What is being asked >>
Please transcribe the data that follows exactly, from its first line through the line that contains "1) if i != x]".

Collected data entries
--------------------------------------------------

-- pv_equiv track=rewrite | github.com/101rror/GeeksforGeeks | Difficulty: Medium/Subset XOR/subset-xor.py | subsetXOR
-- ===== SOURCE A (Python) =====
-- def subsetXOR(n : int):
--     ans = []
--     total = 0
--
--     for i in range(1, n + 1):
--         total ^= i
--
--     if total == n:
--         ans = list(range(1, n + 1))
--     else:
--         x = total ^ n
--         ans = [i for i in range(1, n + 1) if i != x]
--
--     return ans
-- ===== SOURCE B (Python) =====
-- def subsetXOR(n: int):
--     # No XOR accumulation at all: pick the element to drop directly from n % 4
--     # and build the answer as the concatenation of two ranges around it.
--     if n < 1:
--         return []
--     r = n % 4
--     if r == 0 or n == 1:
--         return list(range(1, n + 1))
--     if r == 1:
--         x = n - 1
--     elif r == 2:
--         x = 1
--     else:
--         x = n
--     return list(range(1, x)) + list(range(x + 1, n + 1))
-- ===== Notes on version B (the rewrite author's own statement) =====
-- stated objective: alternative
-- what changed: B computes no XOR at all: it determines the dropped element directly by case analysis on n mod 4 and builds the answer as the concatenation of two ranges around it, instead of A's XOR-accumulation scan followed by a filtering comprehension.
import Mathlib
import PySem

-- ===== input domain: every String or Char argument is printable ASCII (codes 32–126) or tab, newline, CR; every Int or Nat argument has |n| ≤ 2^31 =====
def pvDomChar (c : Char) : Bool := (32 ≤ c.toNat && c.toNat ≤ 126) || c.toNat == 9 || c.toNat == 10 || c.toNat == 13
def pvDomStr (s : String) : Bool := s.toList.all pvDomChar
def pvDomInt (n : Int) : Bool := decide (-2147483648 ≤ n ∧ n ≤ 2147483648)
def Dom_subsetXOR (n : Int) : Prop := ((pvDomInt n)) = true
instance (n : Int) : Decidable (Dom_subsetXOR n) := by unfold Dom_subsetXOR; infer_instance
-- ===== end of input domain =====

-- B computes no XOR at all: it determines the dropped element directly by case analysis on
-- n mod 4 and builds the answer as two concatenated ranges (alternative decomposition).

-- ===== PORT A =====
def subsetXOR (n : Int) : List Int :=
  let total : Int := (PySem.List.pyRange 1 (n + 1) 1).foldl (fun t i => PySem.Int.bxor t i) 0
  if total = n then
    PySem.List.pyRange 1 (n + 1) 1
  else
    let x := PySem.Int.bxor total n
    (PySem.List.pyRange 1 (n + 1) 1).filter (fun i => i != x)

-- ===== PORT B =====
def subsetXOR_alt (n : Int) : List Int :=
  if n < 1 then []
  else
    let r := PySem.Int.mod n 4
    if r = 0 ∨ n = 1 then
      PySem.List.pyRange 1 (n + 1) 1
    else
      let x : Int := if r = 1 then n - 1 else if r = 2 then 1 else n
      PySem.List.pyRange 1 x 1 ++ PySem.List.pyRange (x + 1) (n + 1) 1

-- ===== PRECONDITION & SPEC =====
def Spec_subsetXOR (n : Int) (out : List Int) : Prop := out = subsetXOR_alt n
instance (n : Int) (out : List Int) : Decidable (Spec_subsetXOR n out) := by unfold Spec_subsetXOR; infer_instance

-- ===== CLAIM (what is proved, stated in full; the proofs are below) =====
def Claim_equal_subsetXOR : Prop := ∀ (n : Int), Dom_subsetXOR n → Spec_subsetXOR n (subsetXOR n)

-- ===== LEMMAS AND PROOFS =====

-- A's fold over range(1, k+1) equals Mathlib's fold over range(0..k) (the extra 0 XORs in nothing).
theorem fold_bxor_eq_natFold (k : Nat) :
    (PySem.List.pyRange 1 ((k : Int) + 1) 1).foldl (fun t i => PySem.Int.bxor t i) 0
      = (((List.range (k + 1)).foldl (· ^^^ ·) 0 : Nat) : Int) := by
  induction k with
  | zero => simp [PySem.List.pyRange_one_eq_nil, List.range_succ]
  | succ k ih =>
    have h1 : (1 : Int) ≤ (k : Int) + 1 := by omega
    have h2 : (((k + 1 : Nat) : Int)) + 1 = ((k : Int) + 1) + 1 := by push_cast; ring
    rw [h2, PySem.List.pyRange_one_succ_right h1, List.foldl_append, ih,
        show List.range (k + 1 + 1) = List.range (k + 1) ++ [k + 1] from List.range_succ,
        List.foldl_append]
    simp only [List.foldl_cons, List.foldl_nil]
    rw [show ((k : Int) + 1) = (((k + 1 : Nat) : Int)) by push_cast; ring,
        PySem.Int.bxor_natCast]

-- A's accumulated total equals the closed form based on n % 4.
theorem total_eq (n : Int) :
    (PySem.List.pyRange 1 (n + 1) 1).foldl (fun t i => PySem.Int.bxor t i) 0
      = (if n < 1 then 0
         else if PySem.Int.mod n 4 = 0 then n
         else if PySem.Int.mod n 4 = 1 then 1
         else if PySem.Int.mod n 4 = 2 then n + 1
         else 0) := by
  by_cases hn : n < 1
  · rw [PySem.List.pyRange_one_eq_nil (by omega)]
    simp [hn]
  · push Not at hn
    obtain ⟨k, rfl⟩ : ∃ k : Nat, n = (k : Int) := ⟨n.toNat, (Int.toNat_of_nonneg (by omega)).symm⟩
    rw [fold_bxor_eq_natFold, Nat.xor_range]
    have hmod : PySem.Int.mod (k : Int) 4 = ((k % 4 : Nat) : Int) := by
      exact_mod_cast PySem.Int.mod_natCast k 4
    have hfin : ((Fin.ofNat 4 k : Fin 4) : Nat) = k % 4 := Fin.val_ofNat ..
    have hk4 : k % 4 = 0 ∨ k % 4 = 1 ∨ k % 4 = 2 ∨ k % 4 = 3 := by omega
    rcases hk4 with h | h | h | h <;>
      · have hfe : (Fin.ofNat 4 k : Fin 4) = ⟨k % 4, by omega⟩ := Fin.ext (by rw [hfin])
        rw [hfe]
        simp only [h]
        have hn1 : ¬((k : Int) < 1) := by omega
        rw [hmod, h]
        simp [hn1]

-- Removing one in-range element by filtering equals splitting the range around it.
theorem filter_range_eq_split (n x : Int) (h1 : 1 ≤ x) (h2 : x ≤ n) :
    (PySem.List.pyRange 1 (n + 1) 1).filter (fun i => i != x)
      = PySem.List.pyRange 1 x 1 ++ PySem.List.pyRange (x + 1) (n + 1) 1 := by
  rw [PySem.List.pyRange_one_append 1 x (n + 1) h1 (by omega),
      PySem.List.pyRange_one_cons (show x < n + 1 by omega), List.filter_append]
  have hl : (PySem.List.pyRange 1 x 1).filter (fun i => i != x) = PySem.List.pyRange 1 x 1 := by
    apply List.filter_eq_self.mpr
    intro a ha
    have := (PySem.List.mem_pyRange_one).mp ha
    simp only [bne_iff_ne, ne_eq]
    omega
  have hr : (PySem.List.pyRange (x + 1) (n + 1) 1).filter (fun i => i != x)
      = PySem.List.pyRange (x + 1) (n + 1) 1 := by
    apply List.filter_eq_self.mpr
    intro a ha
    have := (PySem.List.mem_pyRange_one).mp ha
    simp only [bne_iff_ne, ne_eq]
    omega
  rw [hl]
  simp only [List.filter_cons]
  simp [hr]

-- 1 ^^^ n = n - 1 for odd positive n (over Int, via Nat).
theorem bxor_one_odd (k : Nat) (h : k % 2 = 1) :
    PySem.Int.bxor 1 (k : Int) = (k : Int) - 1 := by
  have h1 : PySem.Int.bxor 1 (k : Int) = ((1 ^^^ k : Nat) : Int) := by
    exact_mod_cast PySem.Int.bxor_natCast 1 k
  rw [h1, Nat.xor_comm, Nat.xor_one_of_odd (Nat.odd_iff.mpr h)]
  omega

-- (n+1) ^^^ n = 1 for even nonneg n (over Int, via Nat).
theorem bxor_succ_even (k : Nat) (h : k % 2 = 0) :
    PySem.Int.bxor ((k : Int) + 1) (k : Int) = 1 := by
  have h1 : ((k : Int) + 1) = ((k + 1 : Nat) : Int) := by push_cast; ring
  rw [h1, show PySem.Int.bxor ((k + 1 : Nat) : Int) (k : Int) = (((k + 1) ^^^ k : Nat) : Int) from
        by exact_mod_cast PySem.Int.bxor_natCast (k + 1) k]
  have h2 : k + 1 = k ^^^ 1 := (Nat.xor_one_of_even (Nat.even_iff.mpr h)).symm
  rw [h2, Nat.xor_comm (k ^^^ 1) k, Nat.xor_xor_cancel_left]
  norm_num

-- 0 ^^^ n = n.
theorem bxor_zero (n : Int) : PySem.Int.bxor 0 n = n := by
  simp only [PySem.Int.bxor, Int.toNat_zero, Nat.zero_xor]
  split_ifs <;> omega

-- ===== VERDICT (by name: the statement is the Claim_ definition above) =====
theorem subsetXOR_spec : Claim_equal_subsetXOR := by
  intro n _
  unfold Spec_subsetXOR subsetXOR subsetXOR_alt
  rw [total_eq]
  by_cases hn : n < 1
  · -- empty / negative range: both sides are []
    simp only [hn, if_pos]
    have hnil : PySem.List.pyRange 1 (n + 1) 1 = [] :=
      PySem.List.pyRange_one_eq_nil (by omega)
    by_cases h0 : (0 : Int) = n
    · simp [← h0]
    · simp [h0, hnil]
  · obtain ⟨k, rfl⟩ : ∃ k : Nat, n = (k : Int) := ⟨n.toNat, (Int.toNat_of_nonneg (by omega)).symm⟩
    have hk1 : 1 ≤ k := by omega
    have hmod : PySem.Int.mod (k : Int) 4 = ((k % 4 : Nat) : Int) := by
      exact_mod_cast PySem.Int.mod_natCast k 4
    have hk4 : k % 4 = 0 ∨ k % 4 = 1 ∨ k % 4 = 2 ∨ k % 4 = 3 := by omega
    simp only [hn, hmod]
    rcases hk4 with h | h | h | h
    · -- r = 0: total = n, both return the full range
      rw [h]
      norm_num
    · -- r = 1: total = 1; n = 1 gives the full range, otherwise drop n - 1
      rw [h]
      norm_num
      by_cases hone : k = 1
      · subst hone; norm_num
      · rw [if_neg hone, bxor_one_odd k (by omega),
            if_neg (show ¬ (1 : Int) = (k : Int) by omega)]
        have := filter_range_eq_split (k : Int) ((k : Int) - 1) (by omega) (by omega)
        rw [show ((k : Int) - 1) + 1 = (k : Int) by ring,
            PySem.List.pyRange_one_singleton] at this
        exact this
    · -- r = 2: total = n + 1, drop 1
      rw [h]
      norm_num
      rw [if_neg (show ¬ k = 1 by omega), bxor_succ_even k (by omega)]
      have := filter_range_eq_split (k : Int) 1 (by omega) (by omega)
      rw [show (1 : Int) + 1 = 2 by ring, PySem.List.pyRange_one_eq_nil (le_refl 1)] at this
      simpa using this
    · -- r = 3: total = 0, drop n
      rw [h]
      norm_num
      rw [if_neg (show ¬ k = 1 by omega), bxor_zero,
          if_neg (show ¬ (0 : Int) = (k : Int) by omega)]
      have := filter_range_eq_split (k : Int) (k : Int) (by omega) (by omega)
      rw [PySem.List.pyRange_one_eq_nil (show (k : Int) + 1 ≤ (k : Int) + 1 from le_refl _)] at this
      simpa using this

--------------------------------------------------

Expected output >>
-- pv_equiv track=rewrite | github.com/101rror/GeeksforGeeks | Difficulty: Medium/Subset XOR/subset-xor.py | subsetXOR
-- ===== SOURCE A (Python) =====
-- def subsetXOR(n : int):
--     ans = []
--     total = 0
--
--     for i in range(1, n + 1):
--         total ^= i
--
--     if total == n:
--         ans = list(range(1, n + 1))
--     else:
--         x = total ^ n
--         ans = [i for i in range(1, n + 1) if i != x]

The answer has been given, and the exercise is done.